El uso de parrhesía implica que el enunciador conoce su status. Un esclavo o alguien que no participa de la vida política no es usualmente un parrhesiastés. El enunciador debe ser un ciudadano que posee esas cualidades personales, morales y sociales que le garanticen la posibilidad de hablar. Claro que esta capacidad de hablar libremente que tienen los ciudadanos entra en riesgo cuando lo que se dice va en contra o amenaza lo que piensa la mayoría. Son conocidas las leyes atenienses que enviaban al exilio al que proponía algo contrario a la mayoría. En este caso el contexto institucional nos lleva a distinguir entre la parrhesía en democracia de otras, como la parrhesía en monarquía en la cual el consejero le da al soberano un consejo honesto y eficaz.-
Parrhesía y deber
La última característica de la parrhesía es ésta: decir la verdad es considerado un deber. El orador que dice la verdad a alguien que puede no aceptarla, que puede ser mandado al exilio o castigado, es libre de guardar silencio. Nada lo fuerza a hablar pero él siente el deber de hacerlo. No es un caso de parrhesía cuando un criminal es forzado a confesar su crimen. La parrhesía está relacionada con la libertad y el deber.

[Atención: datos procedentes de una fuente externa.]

-- pv_equiv track=rewrite | github.com/jsrdhara/Datastructures | Sequential Search.py | OrderedSequrntialSearch
-- ===== SOURCE A (Python) =====
-- def OrderedSequrntialSearch(mylist,item):
--     mylist=sorted(mylist)
--     found = False
--     stop = False
--     index=0
--     while index <len(mylist) and not found and not stop:
--         if mylist[index]==item:
--             found =True
--         else:
--             if mylist[index]>item:
--                 stop = True
--             else:
--                 index = index+1
--     return found
-- ===== SOURCE B (Python) =====
-- import bisect
--
-- def OrderedSequrntialSearch(mylist, item):
--     s = sorted(mylist)
--     i = bisect.bisect_left(s, item)
--     return i < len(s) and s[i] == item
-- ===== Notes on version B (the rewrite author's own statement) =====
-- stated objective: alternative
-- what changed: Replaces the linear early-stopping scan over the sorted copy with a bisect_left binary-search probe on the same sorted copy.
import Mathlib
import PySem

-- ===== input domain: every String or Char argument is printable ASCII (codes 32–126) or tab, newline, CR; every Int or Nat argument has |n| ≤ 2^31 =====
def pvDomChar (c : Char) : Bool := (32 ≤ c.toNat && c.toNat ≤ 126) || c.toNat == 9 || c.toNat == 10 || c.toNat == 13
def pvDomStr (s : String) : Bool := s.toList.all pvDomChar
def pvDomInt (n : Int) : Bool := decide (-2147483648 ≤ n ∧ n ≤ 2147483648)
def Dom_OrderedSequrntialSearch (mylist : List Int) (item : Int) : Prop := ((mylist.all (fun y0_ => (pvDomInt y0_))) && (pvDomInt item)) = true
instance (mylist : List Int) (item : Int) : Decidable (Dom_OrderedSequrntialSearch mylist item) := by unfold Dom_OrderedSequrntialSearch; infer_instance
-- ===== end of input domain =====

-- B replaces A's linear early-stopping scan of the sorted copy by a bisect_left
-- binary-search probe on the same sorted copy (alternative algorithm, same result).

-- ===== PORT A =====
-- the while loop of A: walks the sorted list from the front, stops early on a larger element
def osLoopA (item : Int) : List Int → Bool
  | [] => false
  | x :: xs =>
      if x == item then true
      else if x > item then false
      else osLoopA item xs

def OrderedSequrntialSearch (mylist : List Int) (item : Int) : Bool :=
  let s := PySem.List.sorted mylist (fun x => x) false
  osLoopA item s

-- ===== PORT B =====
def OrderedSequrntialSearch_alt (mylist : List Int) (item : Int) : Bool :=
  let s := PySem.List.sorted mylist (fun x => x) false
  let i := PySem.List.bisectLeft s item
  if h : i < s.length then s[i] == item else false

-- ===== PRECONDITION & SPEC =====
def Spec_OrderedSequrntialSearch (mylist : List Int) (item : Int) (out : Bool) : Prop := out = OrderedSequrntialSearch_alt mylist item
instance (mylist : List Int) (item : Int) (out : Bool) : Decidable (Spec_OrderedSequrntialSearch mylist item out) := by unfold Spec_OrderedSequrntialSearch; infer_instance

-- ===== CLAIM (what is proved, stated in full; the proofs are below) =====
def Claim_equal_OrderedSequrntialSearch : Prop := ∀ (mylist : List Int) (item : Int), Dom_OrderedSequrntialSearch mylist item → Spec_OrderedSequrntialSearch mylist item (OrderedSequrntialSearch mylist item)

-- ===== LEMMAS AND PROOFS =====

-- A's scan of an ≤-sorted list decides membership
theorem osLoopA_eq_mem (item : Int) (l : List Int)
    (h : l.Pairwise (· ≤ ·)) : osLoopA item l = decide (item ∈ l) := by
  induction l with
  | nil => simp [osLoopA]
  | cons x xs ih =>
    rcases List.pairwise_cons.mp h with ⟨hx, hxs⟩
    by_cases he : x = item
    · simp [osLoopA, he]
    · by_cases hgt : x > item
      · have : item ∉ xs := fun hm => absurd (hx item hm) (by omega)
        simp [osLoopA, he, hgt, this, Ne.symm he]
      · simp [osLoopA, he, hgt, ih hxs, Ne.symm he]

-- B's bisect probe of an ≤-sorted list decides membership
theorem bisect_probe_eq_mem (item : Int) (s : List Int)
    (h : s.Pairwise (· ≤ ·)) :
    (if hh : PySem.List.bisectLeft s item < s.length
       then s[PySem.List.bisectLeft s item] == item else false)
      = decide (item ∈ s) := by
  obtain ⟨hle, hlt, hge⟩ := PySem.List.bisectLeft_spec s item h
  set i := PySem.List.bisectLeft s item with hi
  by_cases hmem : item ∈ s
  · obtain ⟨j, hj, hjv⟩ := List.getElem_of_mem hmem
    have hij : i ≤ j := by
      by_contra hc
      exact absurd hjv (by have := hlt j hj (by omega); omega)
    have hilen : i < s.length := by omega
    have h1 : item ≤ s[i] := hge i hilen (le_refl i)
    have h2 : s[i] ≤ s[j] := by
      rcases List.pairwise_iff_getElem.mp h with hp
      rcases lt_or_eq_of_le hij with hlt' | heq
      · exact hp i j hilen hj hlt'
      · simp [heq]
    simp [hilen, hmem]
    omega
  · simp [hmem]
    intro hilen hv
    exact hmem (hv ▸ List.getElem_mem hilen)

-- ===== VERDICT (by name: the statement is the Claim_ definition above) =====
theorem OrderedSequrntialSearch_spec : Claim_equal_OrderedSequrntialSearch := by
  intro mylist item _
  unfold Spec_OrderedSequrntialSearch OrderedSequrntialSearch OrderedSequrntialSearch_alt
  have h := PySem.List.sorted_pairwise mylist (fun x => x)
  rw [osLoopA_eq_mem item _ h, bisect_probe_eq_mem item _ h]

En resumen, parrhesía es una clase de actividad verbal en la cual el que habla tiene una relación especial con la verdad a través de la franqueza, una cierta relación con su vida en cuanto al peligro, una cierta relación con otras personas a través del criticismo y una cierta relación con la ley moral a través de la libertad y el deber. Más precisamente, la parrhesía es una actividad en la cual un hablante expresa su relación personal con la verdad y pone en riesgo su vida porque reconoce que decir la verdad es un deber para ayudar a otras personas. En parrhesía el que habla usa su libertad y elige la franqueza en vez de la persuasión, la verdad en vez de la falsedad o el silencio, el riesgo de vida en lugar de la seguridad, el criticismo en lugar de la adulación, el deber moral en vez del interés personal o la apatía. Esa es en general el sentido positivo de esta palabra en todos los textos griegos entre el siglo IV y el V A.C.